Storage Conditions and Expiry Date of Ritlecitinib

Storage Conditions and Expiry Date of Ritlecitinib

Always store ritlecitinib in a place where children cannot see or reach it to avoid accidental ingestion. Do not use the medicine after the expiry date (EXP) stated on the packaging. The expiry date refers to the last day of that month; expired medicine may become ineffective or toxic. This medicine does not have special temperature storage requirements, meaning it can be stored at room temperature. However, to protect the medicine from light, always keep it in its original packaging (such as the carton or original container). When you need to dispose of expired or unused medicine residues, consult a pharmacist for proper disposal methods. To protect the environment, never flush medicine residues down the sink, toilet, or throw them directly into ordinary household waste.

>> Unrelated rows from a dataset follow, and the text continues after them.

-- pv_equiv track=rewrite | github.com/GeorgyDemidenkov/DemidenkovG.D. | 9zadanie/1zadacha.py | find
-- ===== SOURCE A (Python) =====
-- def find(matrix):
--     maxelrow = []
--     minelcolumn = []
--     for row in matrix:
--         maxel = max(row)
--         maxelrow.append(maxel)
--     transposed_matrix = list(zip(*matrix))
--     for column in transposed_matrix:
--         minel = min(column)
--         minelcolumn.append(minel)
--     return maxelrow, minelcolumn
-- ===== SOURCE B (Python) =====
-- def find(matrix):
--     maxelrow = []
--     minelcolumn = None
--     for row in matrix:
--         maxelrow.append(max(row))
--         if minelcolumn is None:
--             minelcolumn = list(row)
--         else:
--             minelcolumn = [m if m <= x else x for m, x in zip(minelcolumn, row)]
--     return maxelrow, minelcolumn if minelcolumn is not None else []
-- ===== Notes on version B (the rewrite author's own statement) =====
-- stated objective: alternative
-- what changed: B fuses the two passes into one row-major loop that keeps a running element-wise per-column minimum accumulator (zip-truncated to the shortest row seen), instead of building the transposed matrix and scanning its columns.
import Mathlib
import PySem

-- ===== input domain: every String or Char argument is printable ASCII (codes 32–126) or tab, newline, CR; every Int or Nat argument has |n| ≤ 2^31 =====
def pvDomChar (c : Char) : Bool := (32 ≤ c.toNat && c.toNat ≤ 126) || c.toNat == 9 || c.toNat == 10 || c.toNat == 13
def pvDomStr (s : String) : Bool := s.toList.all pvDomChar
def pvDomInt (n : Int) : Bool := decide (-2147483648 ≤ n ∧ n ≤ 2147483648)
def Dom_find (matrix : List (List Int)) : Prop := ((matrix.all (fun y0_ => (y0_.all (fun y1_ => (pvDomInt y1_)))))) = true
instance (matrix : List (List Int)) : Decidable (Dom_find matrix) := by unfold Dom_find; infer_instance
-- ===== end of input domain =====

-- B fuses the two passes into one loop with a running per-column minimum accumulator (no transpose built); objective: alternative decomposition, same cost.

-- ===== PORT A =====
-- exact model of Python's zip(*matrix): columns truncated at the shortest row, [] for an empty argument list
def pyZipStar (m : List (List Int)) : List (List Int) :=
  if m = [] then []
  else if m.any (fun r => r.isEmpty) then []
  else (m.map (fun r => r.headD 0)) :: pyZipStar (m.map List.tail)
termination_by (m.headD []).length
decreasing_by
  rename_i h1 h2
  cases m with
  | nil => exact absurd rfl h1
  | cons r rs =>
    cases r with
    | nil => simp at h2
    | cons a t => simp

def find (matrix : List (List Int)) : List Int × List Int :=
  let maxelrow := matrix.foldl (fun acc row => acc ++ [(PySem.List.max? row (fun y => y)).getD 0]) []
  let transposed_matrix := pyZipStar matrix
  let minelcolumn := transposed_matrix.foldl (fun acc col => acc ++ [(PySem.List.min? col (fun y => y)).getD 0]) []
  (maxelrow, minelcolumn)

-- ===== PORT B =====
def find_alt (matrix : List (List Int)) : List Int × List Int :=
  let st := matrix.foldl
    (fun (st : List Int × Option (List Int)) row =>
      (st.1 ++ [(PySem.List.max? row (fun y => y)).getD 0],
       match st.2 with
       | none => some row
       | some ms => some (List.zipWith (fun m x => if m ≤ x then m else x) ms row)))
    ([], none)
  (st.1, st.2.getD [])

-- ===== PRECONDITION & SPEC =====
-- Pre_ excludes matrices containing an empty row: there Python's max(row) raises ValueError (in A and in B alike).
def Pre_find (matrix : List (List Int)) : Prop := ∀ row ∈ matrix, row ≠ []
instance (matrix : List (List Int)) : Decidable (Pre_find matrix) := by unfold Pre_find; infer_instance
def pvWitness_find : List (List Int) := [[1, 2, 3], [4, 5]]
def Spec_find (matrix : List (List Int)) (out : List Int × List Int) : Prop := out = find_alt matrix
instance (matrix : List (List Int)) (out : List Int × List Int) : Decidable (Spec_find matrix out) := by unfold Spec_find; infer_instance

-- ===== CLAIM (what is proved, stated in full; the proofs are below) =====
def Claim_equal_find : Prop := ∀ (matrix : List (List Int)), Dom_find matrix → Pre_find matrix → Spec_find matrix (find matrix)

-- ===== LEMMAS AND PROOFS =====

def pvGMax (row : List Int) : Int := (PySem.List.max? row (fun y => y)).getD 0
def pvMinv (col : List Int) : Int := (PySem.List.min? col (fun y => y)).getD 0

theorem pvMinv_cons (x : Int) (t : List Int) : pvMinv (x :: t) = t.foldl min x := by
  simp [pvMinv, PySem.List.min?_id_cons]

theorem zs_any (m : List (List Int)) (h : m.any (fun r => r.isEmpty) = true) :
    pyZipStar m = [] := by
  rw [pyZipStar]
  by_cases hm : m = [] <;> simp [hm, h]

theorem zs_step (m : List (List Int)) (h1 : m ≠ []) (h2 : ¬ m.any (fun r => r.isEmpty) = true) :
    pyZipStar m = (m.map (fun r => r.headD 0)) :: pyZipStar (m.map List.tail) := by
  rw [pyZipStar]
  simp [h1, h2]

theorem foldl_app_map (g : List Int → Int) (xs : List (List Int)) (acc : List Int) :
    xs.foldl (fun a x => a ++ [g x]) acc = acc ++ xs.map g := by
  induction xs generalizing acc with
  | nil => simp
  | cons x t ih => simp [List.foldl, ih]

theorem zipWith_if_min (xs ys : List Int) :
    List.zipWith (fun (m x : Int) => if m ≤ x then m else x) xs ys = List.zipWith min xs ys := by
  induction xs generalizing ys with
  | nil => simp
  | cons a t ih =>
    cases ys with
    | nil => simp
    | cons b u => simp [ih, min_def]

theorem zipStar_single (r : List Int) : (pyZipStar [r]).map pvMinv = r := by
  induction r with
  | nil => rw [zs_any] <;> simp
  | cons a t ih =>
    rw [zs_step] <;> simp
    simp [pvMinv_cons, ih]

theorem zipStar_fuse (r : List Int) : ∀ (s : List Int) (rs : List (List Int)),
    (pyZipStar (r :: s :: rs)).map pvMinv = (pyZipStar (List.zipWith min r s :: rs)).map pvMinv := by
  induction r with
  | nil =>
    intro s rs
    rw [zs_any _ (by simp), zs_any _ (by simp)]
  | cons a r' ih =>
    intro s rs
    cases s with
    | nil => rw [zs_any _ (by simp), zs_any _ (by simp)]
    | cons b s' =>
      by_cases h : rs.any (fun r => r.isEmpty)
      · rw [zs_any _ (by simp [h]), zs_any _ (by simp [h])]
      · rw [zs_step ((a :: r') :: (b :: s') :: rs) (by simp) (by simp [h])]
        simp only [List.zipWith_cons_cons]
        rw [zs_step ((min a b :: List.zipWith min r' s') :: rs) (by simp) (by simp [h])]
        simp only [List.map_cons, List.headD_cons, List.tail_cons]
        rw [pvMinv_cons, pvMinv_cons]
        simp only [List.foldl_cons]
        congr 1
        exact ih s' (rs.map List.tail)

theorem zipStar_foldl (rs : List (List Int)) : ∀ (r : List Int),
    (pyZipStar (r :: rs)).map pvMinv = rs.foldl (fun a b => List.zipWith min a b) r := by
  induction rs with
  | nil => intro r; exact zipStar_single r
  | cons s rs' ih =>
    intro r
    rw [List.foldl_cons, ← ih (List.zipWith min r s)]
    exact zipStar_fuse r s rs'

theorem find_eq (m : List (List Int)) :
    find m = (m.map pvGMax, (pyZipStar m).map pvMinv) := by
  unfold find
  rw [show (fun (acc : List Int) row => acc ++ [(PySem.List.max? row (fun y => y)).getD 0])
      = (fun (a : List Int) x => a ++ [pvGMax x]) from rfl,
     show (fun (acc : List Int) col => acc ++ [(PySem.List.min? col (fun y => y)).getD 0])
      = (fun (a : List Int) x => a ++ [pvMinv x]) from rfl,
  ]
  simp only [foldl_app_map, List.nil_append]

theorem bfold (rs : List (List Int)) : ∀ (acc ms : List Int),
    rs.foldl
      (fun (st : List Int × Option (List Int)) row =>
        (st.1 ++ [(PySem.List.max? row (fun y => y)).getD 0],
         match st.2 with
         | none => some row
         | some ms => some (List.zipWith (fun m x => if m ≤ x then m else x) ms row)))
      (acc, some ms)
    = (acc ++ rs.map pvGMax, some (rs.foldl (fun a b => List.zipWith min a b) ms)) := by
  induction rs with
  | nil => intro acc ms; simp
  | cons row rs' ih =>
    intro acc ms
    simp only [List.foldl_cons, List.map_cons]
    rw [ih]
    simp [pvGMax, zipWith_if_min]

theorem find_alt_eq (m : List (List Int)) :
    find_alt m = (m.map pvGMax,
      (m.headD []) |> (fun r => if m = [] then [] else (m.tail).foldl (fun a b => List.zipWith min a b) r)) := by
  cases m with
  | nil => rfl
  | cons r rs =>
    unfold find_alt
    simp only [List.foldl_cons, List.nil_append]
    rw [bfold]
    simp [pvGMax]

-- ===== VERDICT (by name: the statement is the Claim_ definition above) =====
theorem find_spec : Claim_equal_find := by
  intro matrix _ _
  unfold Spec_find
  rw [find_eq, find_alt_eq]
  cases matrix with
  | nil => simp [pyZipStar]
  | cons r rs =>
    simp only [List.headD_cons, List.tail_cons, List.cons_ne_nil, if_neg,
      not_false_eq_true]
    rw [zipStar_foldl]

Management of Abnormal Liver Function and Elevated Creatine Kinase

During treatment with ritlecitinib, two common laboratory abnormalities may appear in blood tests: elevated liver enzymes (ALT and AST) and elevated creatine kinase. Elevated liver enzymes usually indicate some degree of liver cell irritation or damage. If your liver enzyme levels are only mildly elevated (less than 2 to 3 times the upper limit of normal), your doctor may recommend continuing the medicine with increased monitoring. However, if severe elevation occurs or is accompanied by symptoms such as fatigue, nausea, jaundice (yellowing of the skin or eyes), or dark urine, your doctor may ask you to temporarily stop taking ritlecitinib and investigate further. On the other hand, creatine kinase is mainly found in skeletal muscle; its elevation may be associated with muscle inflammation or injury. In most cases, mild creatine kinase elevation does not cause clinical symptoms. However, if you experience unexplained muscle pain, tenderness, or weakness, especially with abnormal urine color (tea-colored urine), inform your doctor immediately. During treatment with ritlecitinib, avoid excessive strenuous physical activity to prevent interference with test result interpretation.

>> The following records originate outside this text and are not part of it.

-- pv_equiv track=rewrite | github.com/PyRo1121/Intel-Dashboard | openclaw/scripts/fetch-aviation-intel.py | classify_military_callsign
-- ===== SOURCE A (Python) =====
-- MIL_CALLSIGN_PREFIXES = [
--     ("RCH", "US Military Airlift"),
--     ("REACH", "US Military Airlift"),
--     ("DOOM", "B-52/Bomber"),
--     ("DEATH", "B-52/Bomber"),
--     ("JAKE", "Tanker/Strategic"),
--     ("NUKE", "Tanker/Strategic"),
--     ("EPIC", "Mil Callsign"),
--     ("IRON", "Mil Callsign"),
--     ("NATO", "NATO"),
--     ("FORTE", "Global Hawk ISR"),
--     ("DUKE", "US Army"),
--     ("MOOSE", "C-17 Airlift"),
--     ("BISON", "C-5M Galaxy"),
--     ("SNTRY", "E-3 AWACS"),
--     ("DRAGN", "RC-135 Recon"),
--     ("GORDO", "P-8A Poseidon"),
--     ("PLNKN", "SIGINT"),
--     ("TOPCT", "E-6B Mercury"),
--     ("SCORE", "Strategic Tanker"),
--     ("HAVOC", "Attack Helo"),
--     ("VIPER", "F-16/Fighter"),
--     ("RAPTOR", "F-22"),
--     ("BONES", "B-1B Lancer"),
--     ("GHOST", "B-2 Spirit"),
--     ("SPAR", "USAF VIP/Government"),
--     ("SAM0", "Special Air Mission"),
--     ("SAM1", "Special Air Mission"),
--     ("SAM2", "Special Air Mission"),
--     ("SAM3", "Special Air Mission"),
--     ("SAM4", "Special Air Mission"),
--     ("SAM5", "Special Air Mission"),
--     ("SAM6", "Special Air Mission"),
--     ("SAM7", "Special Air Mission"),
--     ("SAM8", "Special Air Mission"),
--     ("SAM9", "Special Air Mission"),
--     ("EXEC1", "Executive Flight"),
--     ("VENUS", "USAF KC-135"),
--     ("PACK", "USMC Airlift"),
--     ("EVAC", "Aeromedical Evacuation"),
-- ]
--
-- def classify_military_callsign(callsign: str):
--     upper = callsign.strip().upper()
--     if not upper:
--         return None
--     for prefix, desc in MIL_CALLSIGN_PREFIXES:
--         if upper.startswith(prefix):
--             return (prefix, desc)
--     return None
-- ===== SOURCE B (Python) =====
-- # B: the prefix table is stored as packed records (prefix, '=', description) parsed
-- # once into a hash map, and classification walks the first few characters of the
-- # callsign, growing a candidate head and looking it up incrementally (no scan over
-- # the 40 prefixes per call).  Correct because no listed prefix is a prefix of
-- # another, so at most one prefix can match, and the shortest-first order agrees
-- # with A's list order.
-- _MIL_DATA = (
--     "RCH=US Military Airlift", "REACH=US Military Airlift",
--     "DOOM=B-52/Bomber", "DEATH=B-52/Bomber",
--     "JAKE=Tanker/Strategic", "NUKE=Tanker/Strategic",
--     "EPIC=Mil Callsign", "IRON=Mil Callsign",
--     "NATO=NATO", "FORTE=Global Hawk ISR",
--     "DUKE=US Army", "MOOSE=C-17 Airlift",
--     "BISON=C-5M Galaxy", "SNTRY=E-3 AWACS",
--     "DRAGN=RC-135 Recon", "GORDO=P-8A Poseidon",
--     "PLNKN=SIGINT", "TOPCT=E-6B Mercury",
--     "SCORE=Strategic Tanker", "HAVOC=Attack Helo",
--     "VIPER=F-16/Fighter", "RAPTOR=F-22",
--     "BONES=B-1B Lancer", "GHOST=B-2 Spirit",
--     "SPAR=USAF VIP/Government",
--     "SAM0=Special Air Mission", "SAM1=Special Air Mission",
--     "SAM2=Special Air Mission", "SAM3=Special Air Mission",
--     "SAM4=Special Air Mission", "SAM5=Special Air Mission",
--     "SAM6=Special Air Mission", "SAM7=Special Air Mission",
--     "SAM8=Special Air Mission", "SAM9=Special Air Mission",
--     "EXEC1=Executive Flight", "VENUS=USAF KC-135",
--     "PACK=USMC Airlift", "EVAC=Aeromedical Evacuation",
-- )
--
-- _PREFIX_MAP = {}
-- for _item in _MIL_DATA:
--     _key, _desc = _item.split("=", 1)
--     _PREFIX_MAP[_key] = _desc
-- _MAX_LEN = max(len(_key) for _key in _PREFIX_MAP)
--
--
-- def classify_military_callsign(callsign: str):
--     head = ""
--     for ch in callsign.strip().upper()[:_MAX_LEN]:
--         head += ch
--         desc = _PREFIX_MAP.get(head)
--         if desc is not None:
--             return (head, desc)
--     return None
-- ===== Notes on version B (the rewrite author's own statement) =====
-- stated objective: alternative
-- what changed: B stores the table as packed prefix-description records parsed once into a hash map and classifies by walking the first few characters of the callsign (up to the longest prefix length), growing a candidate head with one incremental dict lookup per character, instead of A's linear scan over the 40 prefixes with startswith; equal because no listed prefix is a prefix of another, so at most one prefix can match.
import Mathlib
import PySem

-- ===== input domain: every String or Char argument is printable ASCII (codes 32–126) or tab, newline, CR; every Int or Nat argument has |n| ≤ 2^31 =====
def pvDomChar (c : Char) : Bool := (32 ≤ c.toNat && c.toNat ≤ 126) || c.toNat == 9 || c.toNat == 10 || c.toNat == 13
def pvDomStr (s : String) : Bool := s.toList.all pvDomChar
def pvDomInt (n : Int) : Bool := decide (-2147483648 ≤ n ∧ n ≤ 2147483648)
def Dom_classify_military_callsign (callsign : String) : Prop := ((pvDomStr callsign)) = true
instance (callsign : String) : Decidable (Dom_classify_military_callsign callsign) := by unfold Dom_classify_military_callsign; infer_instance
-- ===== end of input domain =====

-- B stores the prefix table as packed records parsed once into a hash map and
-- classifies by walking the first (max prefix length) characters of the callsign
-- with incremental lookups (correct since no listed prefix is a prefix of another).

-- ===== PORT A =====
def MIL_CALLSIGN_PREFIXES : List (String × String) := [
  ("RCH", "US Military Airlift"), ("REACH", "US Military Airlift"),
  ("DOOM", "B-52/Bomber"), ("DEATH", "B-52/Bomber"),
  ("JAKE", "Tanker/Strategic"), ("NUKE", "Tanker/Strategic"),
  ("EPIC", "Mil Callsign"), ("IRON", "Mil Callsign"),
  ("NATO", "NATO"), ("FORTE", "Global Hawk ISR"),
  ("DUKE", "US Army"), ("MOOSE", "C-17 Airlift"),
  ("BISON", "C-5M Galaxy"), ("SNTRY", "E-3 AWACS"),
  ("DRAGN", "RC-135 Recon"), ("GORDO", "P-8A Poseidon"),
  ("PLNKN", "SIGINT"), ("TOPCT", "E-6B Mercury"),
  ("SCORE", "Strategic Tanker"), ("HAVOC", "Attack Helo"),
  ("VIPER", "F-16/Fighter"), ("RAPTOR", "F-22"),
  ("BONES", "B-1B Lancer"), ("GHOST", "B-2 Spirit"),
  ("SPAR", "USAF VIP/Government"),
  ("SAM0", "Special Air Mission"), ("SAM1", "Special Air Mission"),
  ("SAM2", "Special Air Mission"), ("SAM3", "Special Air Mission"),
  ("SAM4", "Special Air Mission"), ("SAM5", "Special Air Mission"),
  ("SAM6", "Special Air Mission"), ("SAM7", "Special Air Mission"),
  ("SAM8", "Special Air Mission"), ("SAM9", "Special Air Mission"),
  ("EXEC1", "Executive Flight"), ("VENUS", "USAF KC-135"),
  ("PACK", "USMC Airlift"), ("EVAC", "Aeromedical Evacuation")]

-- A's for-loop over the prefix list, in list order
def pvScanA (upper : String) : List (String × String) → Option (String × String)
  | [] => none
  | (p, d) :: rest =>
      if PySem.Str.startswith upper p then some (p, d) else pvScanA upper rest

def classify_military_callsign (callsign : String) : Option (String × String) :=
  let upper := PySem.Str.upper (PySem.Str.strip callsign)
  if upper = "" then none
  else pvScanA upper MIL_CALLSIGN_PREFIXES

-- ===== PORT B =====
-- B's packed record table _MIL_DATA
def pvMilData : List String := [
  "RCH=US Military Airlift",
  "REACH=US Military Airlift",
  "DOOM=B-52/Bomber",
  "DEATH=B-52/Bomber",
  "JAKE=Tanker/Strategic",
  "NUKE=Tanker/Strategic",
  "EPIC=Mil Callsign",
  "IRON=Mil Callsign",
  "NATO=NATO",
  "FORTE=Global Hawk ISR",
  "DUKE=US Army",
  "MOOSE=C-17 Airlift",
  "BISON=C-5M Galaxy",
  "SNTRY=E-3 AWACS",
  "DRAGN=RC-135 Recon",
  "GORDO=P-8A Poseidon",
  "PLNKN=SIGINT",
  "TOPCT=E-6B Mercury",
  "SCORE=Strategic Tanker",
  "HAVOC=Attack Helo",
  "VIPER=F-16/Fighter",
  "RAPTOR=F-22",
  "BONES=B-1B Lancer",
  "GHOST=B-2 Spirit",
  "SPAR=USAF VIP/Government",
  "SAM0=Special Air Mission",
  "SAM1=Special Air Mission",
  "SAM2=Special Air Mission",
  "SAM3=Special Air Mission",
  "SAM4=Special Air Mission",
  "SAM5=Special Air Mission",
  "SAM6=Special Air Mission",
  "SAM7=Special Air Mission",
  "SAM8=Special Air Mission",
  "SAM9=Special Air Mission",
  "EXEC1=Executive Flight",
  "VENUS=USAF KC-135",
  "PACK=USMC Airlift",
  "EVAC=Aeromedical Evacuation"]

-- B's module-level loop: _PREFIX_MAP[key] = desc for each packed record.
-- The `| _ => m` arm covers record shapes on which Python's tuple unpacking
-- would raise; no record of the fixed data has that shape.
def pvPrefixMap : PySem.Dict String String :=
  pvMilData.foldl
    (fun m item =>
      match (PySem.Str.splitMax? item "=" 1).getD [] with
      | [key, desc] => m.insert key desc
      | _ => m)
    PySem.Dict.empty

-- B's for-loop over the characters of the uppercased callsign, growing `head`
def pvScanB (m : PySem.Dict String String) (head : String) : List Char → Option (String × String)
  | [] => none
  | ch :: rest =>
      let head' := head.push ch
      match m.get? head' with
      | some desc => some (head', desc)
      | none => pvScanB m head' rest

-- _MAX_LEN = max(len(_key) for _key in _PREFIX_MAP); the map is nonempty, so
-- Python's max never raises and the getD 0 default is unreachable
def pvMaxLen : Int := (PySem.List.max? (pvPrefixMap.keys.map PySem.Str.len) (fun x => x)).getD 0

def classify_military_callsign_alt (callsign : String) : Option (String × String) :=
  pvScanB pvPrefixMap ""
    (PySem.Str.slice (PySem.Str.upper (PySem.Str.strip callsign)) none (some pvMaxLen)).toList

Use of Ritlecitinib in Special Populations

The prescribing information clearly states that you should not breastfeed during treatment with ritlecitinib. The main reason for this recommendation is that it is currently unknown whether ritlecitinib passes into human milk, and if so, whether it would cause adverse effects in the nursing infant. Given the mechanism of action of this medicine (JAK kinase inhibition), which may affect the developing immune system and hematopoietic function of an infant, the risk is potential and not negligible. Therefore, if you are breastfeeding or planning to resume breastfeeding, you and your doctor need to make a careful decision: either stop ritlecitinib to continue breastfeeding, or completely stop breastfeeding during treatment. If you choose to continue treatment, you should wait at least one month after the last dose (considering the time for complete elimination of the medicine from the body) before resuming breastfeeding. During this period, you may stockpile breast milk in advance or use formula milk as an alternative. Do not switch back and forth between breastfeeding and taking the medicine without consulting your doctor.